◆ **What is needed**:
Please print exactly the line containing "simp [List.append_assoc, List.replicate_succ]" and every line after it to the end of the records below, and nothing more.

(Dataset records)
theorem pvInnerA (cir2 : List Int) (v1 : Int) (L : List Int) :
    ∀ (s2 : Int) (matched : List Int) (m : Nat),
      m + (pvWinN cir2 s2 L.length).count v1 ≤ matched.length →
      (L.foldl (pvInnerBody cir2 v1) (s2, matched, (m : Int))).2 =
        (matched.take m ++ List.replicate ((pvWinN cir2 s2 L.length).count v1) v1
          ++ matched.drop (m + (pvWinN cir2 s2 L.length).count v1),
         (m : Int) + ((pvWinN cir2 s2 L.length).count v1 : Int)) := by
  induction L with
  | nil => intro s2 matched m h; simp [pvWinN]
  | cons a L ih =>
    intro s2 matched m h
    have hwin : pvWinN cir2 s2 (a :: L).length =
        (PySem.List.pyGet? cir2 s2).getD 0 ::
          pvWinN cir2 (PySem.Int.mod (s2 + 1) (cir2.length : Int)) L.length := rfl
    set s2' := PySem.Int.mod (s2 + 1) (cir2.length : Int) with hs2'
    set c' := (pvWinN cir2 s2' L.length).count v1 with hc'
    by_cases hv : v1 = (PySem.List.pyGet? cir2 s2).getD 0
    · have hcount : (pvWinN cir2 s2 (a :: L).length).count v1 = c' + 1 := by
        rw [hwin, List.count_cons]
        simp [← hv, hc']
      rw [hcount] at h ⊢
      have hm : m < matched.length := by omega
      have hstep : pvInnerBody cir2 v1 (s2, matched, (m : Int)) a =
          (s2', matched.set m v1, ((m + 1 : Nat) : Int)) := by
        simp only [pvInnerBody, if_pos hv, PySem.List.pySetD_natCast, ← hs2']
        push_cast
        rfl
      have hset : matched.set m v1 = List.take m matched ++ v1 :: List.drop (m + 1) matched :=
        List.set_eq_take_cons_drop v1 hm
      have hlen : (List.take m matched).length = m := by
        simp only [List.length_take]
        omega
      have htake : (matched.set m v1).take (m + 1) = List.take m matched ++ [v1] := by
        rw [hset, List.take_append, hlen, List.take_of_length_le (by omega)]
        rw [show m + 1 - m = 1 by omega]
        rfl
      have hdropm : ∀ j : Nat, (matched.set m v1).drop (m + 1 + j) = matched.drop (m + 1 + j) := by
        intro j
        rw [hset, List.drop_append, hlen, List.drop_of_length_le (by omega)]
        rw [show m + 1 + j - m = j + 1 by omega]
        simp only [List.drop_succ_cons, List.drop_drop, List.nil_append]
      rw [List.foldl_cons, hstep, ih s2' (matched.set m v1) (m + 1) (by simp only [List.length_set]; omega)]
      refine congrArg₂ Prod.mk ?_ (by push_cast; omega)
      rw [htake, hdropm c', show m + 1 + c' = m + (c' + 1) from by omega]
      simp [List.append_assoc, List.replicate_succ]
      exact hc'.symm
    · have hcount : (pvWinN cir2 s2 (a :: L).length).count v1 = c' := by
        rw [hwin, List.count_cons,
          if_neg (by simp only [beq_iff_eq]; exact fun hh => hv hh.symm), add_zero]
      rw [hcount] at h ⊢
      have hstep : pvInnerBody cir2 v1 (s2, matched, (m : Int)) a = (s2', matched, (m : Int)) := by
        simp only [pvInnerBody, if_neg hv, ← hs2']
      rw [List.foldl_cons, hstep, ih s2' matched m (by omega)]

◆ **Problem solution**:
      simp [List.append_assoc, List.replicate_succ]
      exact hc'.symm
    · have hcount : (pvWinN cir2 s2 (a :: L).length).count v1 = c' := by
        rw [hwin, List.count_cons,
          if_neg (by simp only [beq_iff_eq]; exact fun hh => hv hh.symm), add_zero]
      rw [hcount] at h ⊢
      have hstep : pvInnerBody cir2 v1 (s2, matched, (m : Int)) a = (s2', matched, (m : Int)) := by
        simp only [pvInnerBody, if_neg hv, ← hs2']
      rw [List.foldl_cons, hstep, ih s2' matched m (by omega)]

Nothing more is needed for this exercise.